Building Equity Value
Managing the agency's sales pipeline
Sales managers need to focus on leading indicators, not lagging indicators
By Jeff Jenkins, CPCU
Disciplined and proactive management of your sales pipelines can transform you from lagger to leader in your role as sales manager by redirecting your agency to predictable and profitable organic growth. Before delving further into the benefits of managing producer pipelines, let us quickly review the role of a sales manager in an agency or brokerage firm. The diagram on the next page depicts what we believe to be the critical roles and responsibilities of a sales manager.
Role of a sales manager:
1. Set the expectation for what you want from each producer in your production force.
2. Give frequent feedback on how each producer is doing against the expectation set in number 1 above.
3. Coach in the areas where the producer is not meeting expectations.
4. Move the producers who can’t be “coached up” to another role in your firm or as a last resort, out of your firm.
5. Recruit new talent into your firm to serve as producers.
In a regimented new business sales culture, the cycle never ends.
Because there are many different definitions of sales pipeline, let us begin with a succinct one. The sales pipeline is a repository of current prospects that a producer has already engaged but has not sold. Simply put, the pipeline is any defined opportunity that a producer has in process that could potentially end up as revenue in the current sales cycle.

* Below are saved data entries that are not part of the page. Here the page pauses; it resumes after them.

-- pv_equiv track=rewrite | github.com/LK-cyber-dev7/Math_Engine | main.py | _leading_unary
-- ===== SOURCE A (Python) =====
-- def _leading_unary(expr: str) -> tuple[int, str]:
--     sign = 1
--     i = 0
--
--     while i < len(expr) and expr[i] in "+-":
--         if expr[i] == "-":
--             sign *= -1
--         i += 1
--
--     return sign, expr[i:]
-- ===== SOURCE B (Python) =====
-- def _leading_unary(expr: str) -> tuple[int, str]:
--     tail = expr.lstrip("+-")
--     prefix = expr[:len(expr) - len(tail)]
--     return (-1 if prefix.count("-") % 2 else 1, tail)
-- ===== Notes on version B (the rewrite author's own statement) =====
-- stated objective: idiomatic
-- what changed: Replaces the fused index-while loop that multiplies the sign along the way with a two-phase pass: lstrip of the sign characters locates the tail, then the sign is determined by the parity of the number of minus signs in the stripped prefix (via str.count).
import Mathlib
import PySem

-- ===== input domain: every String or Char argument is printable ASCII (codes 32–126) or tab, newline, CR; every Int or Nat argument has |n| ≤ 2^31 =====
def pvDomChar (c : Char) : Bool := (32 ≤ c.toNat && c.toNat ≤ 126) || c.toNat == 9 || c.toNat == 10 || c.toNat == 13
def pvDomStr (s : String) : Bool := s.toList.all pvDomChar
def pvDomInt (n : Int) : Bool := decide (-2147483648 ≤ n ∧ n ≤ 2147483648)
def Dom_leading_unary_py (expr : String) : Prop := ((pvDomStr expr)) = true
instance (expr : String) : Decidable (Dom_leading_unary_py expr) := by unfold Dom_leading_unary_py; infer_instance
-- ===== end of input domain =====

-- B replaces A's fused sign-accumulating while loop with a two-phase pass:
-- strip the leading span of sign characters first, then count minus signs in the stripped prefix (objective: idiomatic).

-- ===== PORT A =====
-- A's while loop: recursion over the remaining characters, carrying the sign.
def leadingUnaryLoopA : Int → List Char → Int × List Char
  | sign, [] => (sign, [])
  | sign, c :: rest =>
      if c = '+' || c = '-' then
        leadingUnaryLoopA (if c = '-' then sign * (-1) else sign) rest
      else (sign, c :: rest)

def leading_unary_py (expr : String) : Int × String :=
  let r := leadingUnaryLoopA 1 expr.toList
  (r.1, String.ofList r.2)

-- ===== PORT B =====
-- expr.lstrip("+-") ported by hand as dropWhile over the char list (exact: removes
-- exactly the leading characters from the set {'+','-'}); prefix.count('-') is List.count.
def leading_unary_py_alt (expr : String) : Int × String :=
  let cs := expr.toList
  let tail := cs.dropWhile (fun c => c = '+' || c = '-')
  let pre := cs.take (cs.length - tail.length)
  (if pre.count '-' % 2 = 1 then -1 else 1, String.ofList tail)

-- ===== PRECONDITION & SPEC =====
def Spec_leading_unary_py (expr : String) (out : Int × String) : Prop := out = leading_unary_py_alt expr
instance (expr : String) (out : Int × String) : Decidable (Spec_leading_unary_py expr out) := by unfold Spec_leading_unary_py; infer_instance

-- ===== CLAIM (what is proved, stated in full; the proofs are below) =====
def Claim_equal_leading_unary_py : Prop := ∀ (expr : String), Dom_leading_unary_py expr → Spec_leading_unary_py expr (leading_unary_py expr)

-- ===== LEMMAS AND PROOFS =====
lemma leadingUnaryLoopA_spec (cs : List Char) (sign : Int) :
    leadingUnaryLoopA sign cs =
      (sign * (if (cs.takeWhile (fun c => c = '+' || c = '-')).count '-' % 2 = 1 then -1 else 1),
       cs.dropWhile (fun c => c = '+' || c = '-')) := by
  induction cs generalizing sign with
  | nil => simp [leadingUnaryLoopA]
  | cons c rest ih =>
    by_cases h : (c = '+' || c = '-') = true
    · rw [show leadingUnaryLoopA sign (c :: rest)
            = leadingUnaryLoopA (if c = '-' then sign * (-1) else sign) rest by
          simp [leadingUnaryLoopA, h]]
      rw [ih]
      simp only [List.takeWhile_cons, List.dropWhile_cons, h, if_true, List.count_cons]
      by_cases hc : c = '-'
      · simp only [hc, if_true]
        rcases Nat.even_or_odd ((rest.takeWhile (fun c => c = '+' || c = '-')).count '-') with he | ho
        · have h2 : (rest.takeWhile (fun c => c = '+' || c = '-')).count '-' % 2 = 0 :=
            Nat.even_iff.mp he
          simp [h2, Nat.add_mod]
        · have h2 : (rest.takeWhile (fun c => c = '+' || c = '-')).count '-' % 2 = 1 :=
            Nat.odd_iff.mp ho
          simp [h2, Nat.add_mod]
      · simp [hc, beq_iff_eq]
    · simp [leadingUnaryLoopA, h]

lemma take_sub_dropWhile (cs : List Char) (p : Char → Bool) :
    cs.take (cs.length - (cs.dropWhile p).length) = cs.takeWhile p := by
  have h : cs.length - (cs.dropWhile p).length = (cs.takeWhile p).length := by
    have := congrArg List.length (List.takeWhile_append_dropWhile (p := p) (l := cs))
    simp only [List.length_append] at this
    omega
  rw [h]
  exact (List.prefix_iff_eq_take.mp (List.takeWhile_prefix p)).symm

-- ===== VERDICT (by name: the statement is the Claim_ definition above) =====
theorem leading_unary_py_spec : Claim_equal_leading_unary_py := by
  intro expr _
  unfold Spec_leading_unary_py leading_unary_py leading_unary_py_alt
  rw [leadingUnaryLoopA_spec]
  simp only [one_mul, take_sub_dropWhile]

Is closed business included? The answer is “no” because closed business now resides in one of your customer files and the revenue impact has already been realized. How about a prospect who says he wants to meet with a producer nine months from today? Again, the answer is “no” because the prospect is not yet engaged. Such an opportunity would move into the pipeline once the producer and prospect conduct their first meeting and decide to proceed with discussions.
Now let’s look at how sales managers evolve from laggers to leaders.
While most agency managers are very good at making every producer turn in a goal for the upcoming fiscal year, what happens if the goal is not achieved? Or, what happens when a producer thinks that he or she is on the right track for 12 months of the year but then fails to reach the commission target? Agencies that have established a true sales culture understand the importance of proactive pipeline management. They know exactly what is in each producer’s current pipeline at all times, from the number of opportunities to the average account size to the total potential revenues that the individual can expect to produce by year end.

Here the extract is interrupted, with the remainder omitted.